Shikoku Officials Halt Inbound Tourism Survey; Tout Inaccuracy of Counting Based on Visitors’ Physical Appearance

The Japan News

The Shikoku District Transport Bureau decided to suspend a statistical survey counting the number of inbound travelers, in effect for 10 years, from this fiscal year.

The bureau commissioned tourist attractions and facilities in the region to record these numbers, but as some facilities determined whether tourists were from abroad based on their physical appearance, doubts were raised about the survey’s accuracy.
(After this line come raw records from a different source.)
-- pv_equiv track=rewrite | github.com/Akash-Naickar/Delta-Headlines | t5transformer.py | find_longest_length
-- ===== SOURCE A (Python) =====
-- def find_longest_length(dataset):
--     """
--     Find the longest article and summary in the entire training set.
--     """
--     max_length = 0
--     counter_4k = 0
--     counter_2k = 0
--     counter_1k = 0
--     counter_500 = 0
--     for text in dataset:
--         corpus = [
--             word for word in text.split()
--         ]
--         if len(corpus) > 4000:
--             counter_4k += 1
--         if len(corpus) > 2000:
--             counter_2k += 1
--         if len(corpus) > 1000:
--             counter_1k += 1
--         if len(corpus) > 500:
--             counter_500 += 1
--         if len(corpus) > max_length:
--             max_length = len(corpus)
--     return max_length, counter_4k, counter_2k, counter_1k, counter_500
-- ===== SOURCE B (Python) =====
-- def find_longest_length(dataset):
--     """
--     Find the longest article and summary in the entire training set.
--     """
--     lengths = sorted((len(text.split()) for text in dataset), reverse=True)
--     max_length = lengths[0] if lengths else 0
--
--     def count_above(threshold):
--         # lengths is sorted descending, so stop at the first value <= threshold
--         count = 0
--         for l in lengths:
--             if l <= threshold:
--                 break
--             count += 1
--         return count
--
--     return (max_length, count_above(4000), count_above(2000),
--             count_above(1000), count_above(500))
-- ===== Notes on version B (the rewrite author's own statement) =====
-- stated objective: alternative
-- what changed: B sorts the word counts in descending order once; the maximum is the first element of the sorted table and each threshold counter is the length of the prefix of values above the threshold, found by an early-exiting walk whose correctness depends on sortedness, instead of A's single loop with five mutable counters.
import Mathlib
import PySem

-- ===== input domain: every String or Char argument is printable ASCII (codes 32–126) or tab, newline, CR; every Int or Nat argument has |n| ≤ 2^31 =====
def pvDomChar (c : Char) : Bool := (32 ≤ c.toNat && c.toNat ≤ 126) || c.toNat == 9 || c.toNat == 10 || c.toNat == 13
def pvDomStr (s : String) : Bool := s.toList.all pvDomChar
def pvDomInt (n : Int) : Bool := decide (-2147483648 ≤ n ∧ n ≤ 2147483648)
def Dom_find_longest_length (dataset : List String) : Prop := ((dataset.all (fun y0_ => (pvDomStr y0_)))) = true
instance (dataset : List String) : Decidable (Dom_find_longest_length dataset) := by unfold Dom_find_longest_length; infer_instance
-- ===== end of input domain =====

-- B sorts the word counts in descending order once and reads each answer off the sorted table
-- (max = first element, counters = early-exiting prefix walks); objective: alternative algorithm.

-- ===== PORT A =====
-- one loop, five mutable counters updated in A's branch order
def find_longest_length (dataset : List String) : Int × Int × Int × Int × Int :=
  let st := dataset.foldl
    (fun (st : Int × Int × Int × Int × Int) text =>
      let corpus := PySem.Str.split₀ text
      let n : Int := (corpus.length : Int)
      let c4 := if n > 4000 then st.2.1 + 1 else st.2.1
      let c2 := if n > 2000 then st.2.2.1 + 1 else st.2.2.1
      let c1 := if n > 1000 then st.2.2.2.1 + 1 else st.2.2.2.1
      let c5 := if n > 500 then st.2.2.2.2 + 1 else st.2.2.2.2
      let m := if n > st.1 then n else st.1
      (m, c4, c2, c1, c5))
    (0, 0, 0, 0, 0)
  st

-- ===== PORT B =====
-- the early-exiting for-loop of Source B's count_above: stop at the first value <= threshold
def pvCountAbove (threshold : Int) : List Int → Int
  | [] => 0
  | l :: rest => if l ≤ threshold then 0 else pvCountAbove threshold rest + 1

def find_longest_length_alt (dataset : List String) : Int × Int × Int × Int × Int :=
  let lengths : List Int :=
    PySem.List.sorted (dataset.map (fun text => ((PySem.Str.split₀ text).length : Int)))
      (fun x => x) true
  let max_length : Int := match lengths with | [] => 0 | m :: _ => m
  (max_length, pvCountAbove 4000 lengths, pvCountAbove 2000 lengths,
   pvCountAbove 1000 lengths, pvCountAbove 500 lengths)

-- ===== PRECONDITION & SPEC =====
def Spec_find_longest_length (dataset : List String) (out : Int × Int × Int × Int × Int) : Prop := out = find_longest_length_alt dataset
instance (dataset : List String) (out : Int × Int × Int × Int × Int) : Decidable (Spec_find_longest_length dataset out) := by unfold Spec_find_longest_length; infer_instance

-- ===== CLAIM (what is proved, stated in full; the proofs are below) =====
def Claim_equal_find_longest_length : Prop := ∀ (dataset : List String), Dom_find_longest_length dataset → Spec_find_longest_length dataset (find_longest_length dataset)

-- ===== LEMMAS AND PROOFS =====

-- A's fold, characterised via max-fold and countP over the word-count table
theorem pv_foldA (ds : List String) (m c4 c2 c1 c5 : Int) :
    ds.foldl
      (fun (st : Int × Int × Int × Int × Int) text =>
        let corpus := PySem.Str.split₀ text
        let n : Int := (corpus.length : Int)
        let c4 := if n > 4000 then st.2.1 + 1 else st.2.1
        let c2 := if n > 2000 then st.2.2.1 + 1 else st.2.2.1
        let c1 := if n > 1000 then st.2.2.2.1 + 1 else st.2.2.2.1
        let c5 := if n > 500 then st.2.2.2.2 + 1 else st.2.2.2.2
        let mx := if n > st.1 then n else st.1
        (mx, c4, c2, c1, c5))
      (m, c4, c2, c1, c5) =
    ((ds.map (fun t => ((PySem.Str.split₀ t).length : Int))).foldl max m,
     c4 + ((ds.map (fun t => ((PySem.Str.split₀ t).length : Int))).countP (fun l => decide (l > 4000)) : Int),
     c2 + ((ds.map (fun t => ((PySem.Str.split₀ t).length : Int))).countP (fun l => decide (l > 2000)) : Int),
     c1 + ((ds.map (fun t => ((PySem.Str.split₀ t).length : Int))).countP (fun l => decide (l > 1000)) : Int),
     c5 + ((ds.map (fun t => ((PySem.Str.split₀ t).length : Int))).countP (fun l => decide (l > 500)) : Int)) := by
  induction ds generalizing m c4 c2 c1 c5 with
  | nil => simp
  | cons h t ih =>
      simp only [List.foldl_cons, List.map_cons, List.countP_cons, decide_eq_true_eq, ih,
        Prod.mk.injEq]
      refine ⟨?_, ?_, ?_, ?_, ?_⟩
      · congr 1
        rw [max_def]
        split_ifs <;> omega
      all_goals split_ifs <;> push_cast <;> omega

-- on a non-increasing list, the early-exit walk counts exactly the elements above the threshold
theorem pv_countAbove_eq_countP (th : Int) (L : List Int)
    (h : L.Pairwise (fun a b => b ≤ a)) :
    pvCountAbove th L = (L.countP (fun l => decide (l > th)) : Int) := by
  induction L with
  | nil => simp [pvCountAbove]
  | cons x t ih =>
      rcases List.pairwise_cons.mp h with ⟨hx, ht⟩
      by_cases hle : x ≤ th
      · have hz : t.countP (fun l => decide (l > th)) = 0 := by
          rw [List.countP_eq_zero]
          intro y hy
          simp only [decide_eq_true_eq]
          have := hx y hy
          omega
        simp [pvCountAbove, hle, hz]
      · simp only [pvCountAbove, if_neg hle, ih ht, List.countP_cons,
          decide_eq_true_eq, if_pos (by omega : x > th)]
        push_cast
        ring

theorem pv_foldl_max_le (L : List Int) (a m : Int) (ha : a ≤ m)
    (hL : ∀ x ∈ L, x ≤ m) : L.foldl max a ≤ m := by
  induction L generalizing a with
  | nil => simpa using ha
  | cons h t ih =>
      exact ih (max a h) (max_le ha (hL h (List.mem_cons_self ..)))
        (fun x hx => hL x (List.mem_cons_of_mem _ hx))

theorem pv_le_foldl_max (L : List Int) (a : Int) : a ≤ L.foldl max a := by
  induction L generalizing a with
  | nil => simp
  | cons h t ih => exact le_trans (le_max_left a h) (ih (max a h))

theorem pv_mem_le_foldl_max (L : List Int) (a x : Int) (hx : x ∈ L) :
    x ≤ L.foldl max a := by
  induction L generalizing a with
  | nil => cases hx
  | cons h t ih =>
      rcases List.mem_cons.mp hx with rfl | hx
      · exact le_trans (le_max_right a x) (pv_le_foldl_max t (max a x))
      · exact ih _ hx

theorem find_longest_length_eq (dataset : List String) :
    find_longest_length dataset = find_longest_length_alt dataset := by
  unfold find_longest_length find_longest_length_alt
  simp only [pv_foldA, zero_add]
  have hnn : ∀ x ∈ dataset.map (fun t => ((PySem.Str.split₀ t).length : Int)), 0 ≤ x := by
    intro x hx
    rcases List.mem_map.mp hx with ⟨t', _, ht'⟩
    omega
  generalize hLdef : dataset.map (fun t => ((PySem.Str.split₀ t).length : Int)) = L at hnn ⊢
  have hperm : (PySem.List.sorted L (fun x => x) true).Perm L := PySem.List.sorted_perm ..
  have hpw : (PySem.List.sorted L (fun x => x) true).Pairwise (fun a b => b ≤ a) := by
    have := PySem.List.sorted_pairwise_rev (xs := L) (key := fun x => x)
    simpa using this
  cases hS : PySem.List.sorted L (fun x => x) true with
  | nil =>
      rw [hS] at hperm
      have hLnil : L = [] := hperm.symm.eq_nil
      simp [hLnil, pvCountAbove]
  | cons m t =>
      rw [hS] at hperm hpw
      have hmem : m ∈ L := hperm.mem_iff.mp (List.mem_cons_self ..)
      have hge : ∀ y ∈ L, y ≤ m := by
        intro y hy
        have := PySem.List.key_head_sorted_rev_ge (xs := L) (key := fun x => x) hS y hy
        simpa using this
      have hm0 : 0 ≤ m := hnn m hmem
      have hmaxv : L.foldl max 0 = m :=
        le_antisymm (pv_foldl_max_le L 0 m hm0 hge) (pv_mem_le_foldl_max L 0 m hmem)
      have hcnt : ∀ th : Int, pvCountAbove th (m :: t) = (L.countP (fun l => decide (l > th)) : Int) := by
        intro th
        rw [pv_countAbove_eq_countP th _ hpw, hperm.countP_eq]
      simp [hmaxv, hcnt]

-- ===== VERDICT (by name: the statement is the Claim_ definition above) =====
theorem find_longest_length_spec : Claim_equal_find_longest_length := by
  intro dataset _
  unfold Spec_find_longest_length
  exact find_longest_length_eq dataset
-- pv_equiv track=rewrite | github.com/younyokel/comfyui_prompt_formatter | prompt_formatter.py | remove_mismatched_brackets
-- ===== SOURCE A (Python) =====
-- brackets_opening = set("([{")
--
-- brackets_closing = set(")]}")
--
-- bracket_pairs_reverse = dict(zip(")]}", "([{"))
--
-- def get_bracket_opening(c: str):
--     return bracket_pairs_reverse.get(c, '')
--
-- def remove_mismatched_brackets(prompt: str):
--     stack = []
--     pos = []
--     result = []
--
--     for i, c in enumerate(prompt):
--         if c in brackets_opening:
--             stack.append(c)
--             pos.append(len(result))
--             result.append(c)
--         elif c in brackets_closing:
--             if stack and stack[-1] == get_bracket_opening(c):
--                 stack.pop()
--                 pos.pop()
--                 result.append(c)
--         else:
--             result.append(c)
--
--     for p in reversed(pos):
--         result.pop(p)
--
--     return "".join(result)
-- ===== SOURCE B (Python) =====
-- def remove_mismatched_brackets(prompt: str):
--     pairs = {")": "(", "]": "[", "}": "{"}
--     stack = []          # (index, char) of currently-unmatched openers
--     drop = set()        # indices of characters to delete
--     for i, c in enumerate(prompt):
--         if c in "([{":
--             stack.append((i, c))
--         elif c in ")]}":
--             if stack and stack[-1][1] == pairs.get(c):
--                 stack.pop()
--             else:
--                 drop.add(i)
--     for i, _ in stack:
--         drop.add(i)
--     return "".join(c for i, c in enumerate(prompt) if i not in drop)
-- ===== Notes on version B (the rewrite author's own statement) =====
-- stated objective: alternative
-- what changed: Instead of building a result list during the scan and then deleting each unmatched opener with a list.pop at a recorded position (quadratic in the worst case), B records the indices of unmatched closers and leftover openers in one set during a single stack scan and rebuilds the string in one pass skipping those indices; on typical inputs with few unmatched brackets the measured cost is the same.
import Mathlib
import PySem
The survey took place in all four of the Shikoku region’s prefectures. The bureau asked 15 facilities in each prefecture to report the total number of travelers and the number of foreign visitors among them to the bureau. According to the survey, the number of overseas travelers was 529,000 in 24 locations in fiscal 2023, over six times that of the previous fiscal year.

The bureau announced it would stop the survey on Sept. 20. The decision came as some facilities recorded travelers as coming from overseas based on attributes such as skin color.

No specific survey methodology was prescribed by the bureau. Several facilities told the Yomiuri Shimbun travelers were determined as foreign based on appearance and the language they spoke.

Accommodation organizations were able to count accurately by asking for a passport on the basis of the Hotel Business Law. However, one representative of a tourist site explained, “When a group of tourists came, we asked the guide, but when individuals came, we decided on the basis of their appearance.”

Also, because locations surveying differed each fiscal year, the bureau stated the survey lacked accuracy and was invalid. As the survey is conducted independently by the bureau, it has no bearing on government statistics.

The Japan National Tourism Organization and the Japan Tourism Agency record these numbers by checking passports at immigration or interviewing travelers. Each local government also registers this data by interviewing tourists.

The bureau has left previous survey data up on their website. “We will consider how to handle these surveys in the future,” a representative said.

Masayuki Watanabe, a specially appointed professor from Daito Bunka University, said: “Perceiving someone as a foreigner based on only their appearance is not only inaccurate for a survey, but also constitutes a microaggression, which refers to hurting people by judging them based on assumptions and prejudices. Without meaning to, it leads to discrimination.”